The engine object is mandatory and indicates the type of web scraping engine (or browser) will be used in cloud to execute your agent.

  1. Default- The Default engine is fast in speed and support all features to scrape any website. This is selected by default and should be used if you do not know how scraping works.
  2. FastBrowser- FastBrowser engine is faster then Default engine but have JavaScript disabled permanently. This engine should be used for any website which does not require JavaScript to be loaded in order to crawl their data.
  3. HttpClient- HttpClient engine is super-fast then all other engines. But cannot login, form submit and no JavaScript support.
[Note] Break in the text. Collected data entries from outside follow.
-- pv_equiv track=rewrite | github.com/colding10/cp-notebook | solutions/Real Contests/2022 USACO Dec/Problem_2_Feeding_the_Cows.py | minimum_patches
-- ===== SOURCE A (Python) =====
-- def minimum_patches(cows, k):
--     patches = ["."] * len(cows)
--     patch_count = 0
--     last_patch_h = -float("inf")
--     last_past_g = -float("inf")
--
--     for i in range(len(cows)):
--         if cows[i] == "G":
--             if last_past_g < i - k:
--                 patch_count += 1
--                 last_past_g = i
--                 patches[i] = "G"
--         else:
--             if last_patch_h < i - k:
--                 patch_count += 1
--                 last_patch_h = i
--                 patches[i] = "H"
--
--     return patch_count, "".join(patches)
-- ===== SOURCE B (Python) =====
-- def minimum_patches(cows, k):
--     n = len(cows)
--
--     def pick(pos):
--         # jump greedy: mark a position, then skip forward past every position
--         # within k of the mark; no running watermark or per-index test.
--         marked = []
--         m = len(pos)
--         j = 0
--         while j < m:
--             first = pos[j]
--             marked.append(first)
--             j += 1
--             while j < m and pos[j] - first <= k:
--                 j += 1
--         return marked
--
--     gmarks = pick([i for i in range(n) if cows[i] == "G"])
--     hmarks = pick([i for i in range(n) if cows[i] != "G"])
--     patches = ["."] * n
--     for p in gmarks:
--         patches[p] = "G"
--     for p in hmarks:
--         patches[p] = "H"
--     return len(gmarks) + len(hmarks), "".join(patches)
-- ===== Notes on version B (the rewrite author's own statement) =====
-- stated objective: alternative
-- what changed: Replaces A's single per-index pass with two -inf watermarks and in-loop counting by a per-class jump greedy that iterates over the marks (skipping every position within k of the current mark), then derives the count as the number of marks and renders the patch string from the mark lists afterwards.
import Mathlib
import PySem

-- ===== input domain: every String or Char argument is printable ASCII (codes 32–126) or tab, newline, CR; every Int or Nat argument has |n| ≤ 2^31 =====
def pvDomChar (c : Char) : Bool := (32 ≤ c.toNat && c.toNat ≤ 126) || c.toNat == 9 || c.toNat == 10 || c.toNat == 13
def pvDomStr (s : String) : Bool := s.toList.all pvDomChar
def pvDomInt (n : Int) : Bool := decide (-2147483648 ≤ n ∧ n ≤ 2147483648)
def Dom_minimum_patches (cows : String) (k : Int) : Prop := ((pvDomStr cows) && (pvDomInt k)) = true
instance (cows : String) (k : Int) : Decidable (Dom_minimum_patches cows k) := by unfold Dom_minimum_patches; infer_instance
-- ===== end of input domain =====

-- B replaces A's single per-index pass with two watermarks by a jump greedy: per class it
-- iterates over the MARKS, skipping past every position within k of the last mark, then renders
-- the patch string from the mark lists; same O(n) cost (objective: alternative).

-- ===== PORT A =====
-- "last < x" where last is -inf (none) or a previously stored index
def pvLt (last : Option Int) (x : Int) : Bool :=
  match last with
  | none => true
  | some v => v < x

-- state: (patch_count, last_past_g, last_patch_h, patches)
def pvStepA (cs : List Char) (k : Int) (st : Int × Option Int × Option Int × List Char)
    (i : Nat) : Int × Option Int × Option Int × List Char :=
  if cs.getD i '.' = 'G' then
    if pvLt st.2.1 ((i : Int) - k) then (st.1 + 1, some (i : Int), st.2.2.1, st.2.2.2.set i 'G')
    else st
  else
    if pvLt st.2.2.1 ((i : Int) - k) then (st.1 + 1, st.2.1, some (i : Int), st.2.2.2.set i 'H')
    else st

def minimum_patches (cows : String) (k : Int) : Int × String :=
  let cs := cows.toList
  let st := (List.range cs.length).foldl (pvStepA cs k)
    (0, none, none, List.replicate cs.length '.')
  (st.1, String.mk st.2.2.2)

-- ===== PORT B =====
-- inner skip loop fused with the outer mark loop: skip every q within k of the current mark
-- `first`; the next surviving position becomes the next mark.
def pvPickAfter (k first : Int) : List Nat → List Nat
  | [] => []
  | q :: rest =>
      if (q : Int) - first ≤ k then pvPickAfter k first rest
      else q :: pvPickAfter k (q : Int) rest

-- outer loop entry: the first position is always marked
def pvPick (k : Int) : List Nat → List Nat
  | [] => []
  | p :: rest => p :: pvPickAfter k (p : Int) rest

def minimum_patches_alt (cows : String) (k : Int) : Int × String :=
  let cs := cows.toList
  let n := cs.length
  let gmarks := pvPick k ((List.range n).filter (fun i => cs.getD i '.' = 'G'))
  let hmarks := pvPick k ((List.range n).filter (fun i => ¬ (cs.getD i '.' = 'G')))
  let patches := hmarks.foldl (fun ps p => ps.set p 'H')
    (gmarks.foldl (fun ps p => ps.set p 'G') (List.replicate n '.'))
  ((gmarks.length : Int) + (hmarks.length : Int), String.mk patches)

-- ===== PRECONDITION & SPEC =====
def Spec_minimum_patches (cows : String) (k : Int) (out : Int × String) : Prop := out = minimum_patches_alt cows k
instance (cows : String) (k : Int) (out : Int × String) : Decidable (Spec_minimum_patches cows k out) := by unfold Spec_minimum_patches; infer_instance

-- ===== CLAIM (what is proved, stated in full; the proofs are below) =====
def Claim_equal_minimum_patches : Prop := ∀ (cows : String) (k : Int), Dom_minimum_patches cows k → Spec_minimum_patches cows k (minimum_patches cows k)

-- ===== LEMMAS AND PROOFS =====

-- proof-only intermediate: a single-class watermark scan, (patch_count, last, patches)
def pvStepS (ch : Char) (k : Int) (st : Int × Option Int × List Char) (i : Nat) :
    Int × Option Int × List Char :=
  if pvLt st.2.1 ((i : Int) - k) then (st.1 + 1, some (i : Int), st.2.2.set i ch) else st

-- a scan's count is affine in the start count, and a set at a position the scan never
-- touches commutes out of the scan
theorem pvScan_shift_set (ch : Char) (k : Int) (js : List Nat) (cnt a : Int)
    (l : Option Int) (ps : List Char) (i : Nat) (c : Char) (h : i ∉ js) :
    js.foldl (pvStepS ch k) (cnt + a, l, ps.set i c) =
      ((js.foldl (pvStepS ch k) (cnt, l, ps)).1 + a,
       (js.foldl (pvStepS ch k) (cnt, l, ps)).2.1,
       (js.foldl (pvStepS ch k) (cnt, l, ps)).2.2.set i c) := by
  induction js generalizing cnt l ps with
  | nil => simp
  | cons j js ih =>
    have hij : i ≠ j := by intro h'; exact h (by simp [h'])
    have hmem : i ∉ js := fun h' => h (List.mem_cons_of_mem _ h')
    simp only [List.foldl_cons, pvStepS]
    split_ifs with hc
    · rw [List.set_comm c ch hij, show cnt + a + 1 = cnt + 1 + a by ring]
      exact ih (cnt + 1) (some (j : Int)) (ps.set j ch) hmem
    · exact ih cnt l ps hmem

-- the interleaved pass decomposes into the G-scan followed by the H-scan
theorem pv_main (cs : List Char) (k : Int) (is : List Nat) (cnt : Int)
    (lg lh : Option Int) (ps : List Char) :
    is.foldl (pvStepA cs k) (cnt, lg, lh, ps) =
      (let r1 := ((is.filter (fun i => cs.getD i '.' = 'G')).foldl (pvStepS 'G' k) (cnt, lg, ps));
       let r2 := ((is.filter (fun i => ¬ (cs.getD i '.' = 'G'))).foldl (pvStepS 'H' k) (r1.1, lh, r1.2.2));
       (r2.1, r1.2.1, r2.2.1, r2.2.2)) := by
  induction is generalizing cnt lg lh ps with
  | nil => simp
  | cons i is ih =>
    simp only [List.foldl_cons]
    by_cases hg : cs.getD i '.' = 'G'
    · rw [List.filter_cons_of_pos (by simpa using hg),
          List.filter_cons_of_neg (by simpa using hg)]
      by_cases hc : pvLt lg ((i : Int) - k) = true
      · rw [show pvStepA cs k (cnt, lg, lh, ps) i
              = (cnt + 1, some (i : Int), lh, ps.set i 'G') by
              simp only [pvStepA]; rw [if_pos hg, if_pos hc]]
        simp only [List.foldl_cons]
        rw [show pvStepS 'G' k (cnt, lg, ps) i
              = (cnt + 1, some (i : Int), ps.set i 'G') by
              simp only [pvStepS]; rw [if_pos hc]]
        exact ih (cnt + 1) (some (i : Int)) lh (ps.set i 'G')
      · rw [show pvStepA cs k (cnt, lg, lh, ps) i = (cnt, lg, lh, ps) by
              simp only [pvStepA]; rw [if_pos hg, if_neg hc]]
        simp only [List.foldl_cons]
        rw [show pvStepS 'G' k (cnt, lg, ps) i = (cnt, lg, ps) by
              simp only [pvStepS]; rw [if_neg hc]]
        exact ih cnt lg lh ps
    · have hnot : i ∉ is.filter (fun i => cs.getD i '.' = 'G') := by
        intro hmem
        exact hg (by simpa using (List.mem_filter.mp hmem).2)
      rw [List.filter_cons_of_neg (by simpa using hg),
          List.filter_cons_of_pos (by simpa using hg)]
      by_cases hc : pvLt lh ((i : Int) - k) = true
      · rw [show pvStepA cs k (cnt, lg, lh, ps) i
              = (cnt + 1, lg, some (i : Int), ps.set i 'H') by
              simp only [pvStepA]; rw [if_neg hg, if_pos hc]]
        rw [ih (cnt + 1) lg (some (i : Int)) (ps.set i 'H')]
        dsimp only
        rw [pvScan_shift_set 'G' k _ cnt 1 lg ps i 'H' hnot]
        rw [List.foldl_cons]
        simp only [pvStepS]
        rw [if_pos hc]
      · rw [show pvStepA cs k (cnt, lg, lh, ps) i = (cnt, lg, lh, ps) by
              simp only [pvStepA]; rw [if_neg hg, if_neg hc]]
        rw [ih cnt lg lh ps]
        dsimp only
        rw [List.foldl_cons]
        simp only [pvStepS]
        rw [if_neg hc]

-- the watermark scan with watermark `some first` computes exactly the jump greedy:
-- count grows by the number of picks, patches get exactly the picks written
theorem pv_scanAfter (ch : Char) (k : Int) (rest : List Nat) (first cnt : Int)
    (ps : List Char) :
    (rest.foldl (pvStepS ch k) (cnt, some first, ps)).1
        = cnt + (pvPickAfter k first rest).length ∧
    (rest.foldl (pvStepS ch k) (cnt, some first, ps)).2.2
        = (pvPickAfter k first rest).foldl (fun ps p => ps.set p ch) ps := by
  induction rest generalizing first cnt ps with
  | nil => simp [pvPickAfter]
  | cons q rest ih =>
    simp only [List.foldl_cons, pvStepS, pvPickAfter, pvLt]
    by_cases h : (q : Int) - first ≤ k
    · rw [if_neg (by simpa using (by omega : ¬ first < (q : Int) - k)), if_pos h]
      exact ih first cnt ps
    · rw [if_pos (by simpa using (by omega : first < (q : Int) - k)), if_neg h]
      simp only [List.length_cons, List.foldl_cons]
      obtain ⟨h1, h2⟩ := ih (q : Int) (cnt + 1) (ps.set q ch)
      exact ⟨by omega, h2⟩

theorem pv_scan (ch : Char) (k : Int) (idxs : List Nat) (cnt : Int) (ps : List Char) :
    (idxs.foldl (pvStepS ch k) (cnt, none, ps)).1
        = cnt + (pvPick k idxs).length ∧
    (idxs.foldl (pvStepS ch k) (cnt, none, ps)).2.2
        = (pvPick k idxs).foldl (fun ps p => ps.set p ch) ps := by
  cases idxs with
  | nil => simp [pvPick]
  | cons p rest =>
    simp only [List.foldl_cons, pvStepS, pvLt, if_pos, pvPick, List.length_cons,
      List.foldl_cons]
    obtain ⟨h1, h2⟩ := pv_scanAfter ch k rest (p : Int) (cnt + 1) (ps.set p ch)
    exact ⟨by omega, h2⟩

-- ===== VERDICT (by name: the statement is the Claim_ definition above) =====
theorem minimum_patches_spec : Claim_equal_minimum_patches := by
  intro cows k _
  unfold Spec_minimum_patches minimum_patches minimum_patches_alt
  dsimp only
  rw [pv_main]
  dsimp only
  obtain ⟨g1, g2⟩ := pv_scan 'G' k
    ((List.range cows.toList.length).filter (fun i => cows.toList.getD i '.' = 'G'))
    0 (List.replicate cows.toList.length '.')
  obtain ⟨h1, h2⟩ := pv_scan 'H' k
    ((List.range cows.toList.length).filter (fun i => ¬ (cows.toList.getD i '.' = 'G')))
    _ _
  rw [h1, h2, g1, g2]
  rw [zero_add]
This engine can be used to scrape static websites, XML, web API, JSON pages etc.
"engine": {
      "name": "default",
      "loadjavascript": true,
      "loadimages": false,
      "timeout": 30,
      "viewport": {
        "width": 1280,
        "height": 600
      }
    }

Wait after page load

The waitafterpageload object is optional and indicates if Agenty should wait for some element to be appeared on page or fixed number of seconds before running the fields extractor.

"waitafterpageload": {
        "enabled": true,
        "type": "SELECTOR",
        "timeout": 10,
        "selector": ".item"
    }

The waitafterpageload is enabled by default when Default engine is used, and Agenty will use the 1st field selector of type CSS by default to wait for before running the extraction.

Login

The login object is optional and indicates that, if scraping agent need to login before stating scraping of pages. The login commands should be added in data[] array under login object

"login": {
      "enabled": true,
      "type": "FORM",
      "data": []
    }

Logout

The logout object is optional and indicates that, if scraping agent need to logout before completing the job and closing the instance. The logout commands should be added in data[] array under logoutobject

"logout": {
      "enabled": true,
      "data": []
    }

Pagination

The pagination object is optional and indicates the next page button or the hyperlink to click next page in an listing or search page.

 "pagination": {
        "enabled": true,
        "type": "CLICK",
        "selector": ".next a",
        "maxpages": 5
    }

One Agent for Many Websites

There are cases where one agent can also be used for many websites as well, for example :

  1. Meta Tags Scraping : If you are looking to extract the meta tags (title, description, canonical etc) from websites, which are mainly used for SEO purpose from thousands of websites. You can use the same agent for all the websites because every website has the same structure for meta tags like below
<title>page title here</title>
<meta name="description" content="page description here" />
<link rel="canonical" href="page url here" />
  1. Structured Data Scraping : Google and most of the other search engine uses the structured data to display instant result on search engine about an organization, product, review, rating and many more and most of the popular websites uses the structured data markup to display the information on their websites to ensure their website is search engine friendly and better rank. So, you can create an agent to extract the structured data and then can use the same agent for many websites which is using the structured data

    <script type="application/ld+json">
    {
      "@context": "http://schema.org",
      "@type": "Organization",
      "url": "http://www.example.com",
      "name": "Unlimited Ball Bearings Corp.",
      "contactPoint": {
        "@type": "ContactPoint",
        "telephone": "+1-401-555-1212",
        "contactType": "Customer service"
      }
    }
    </script>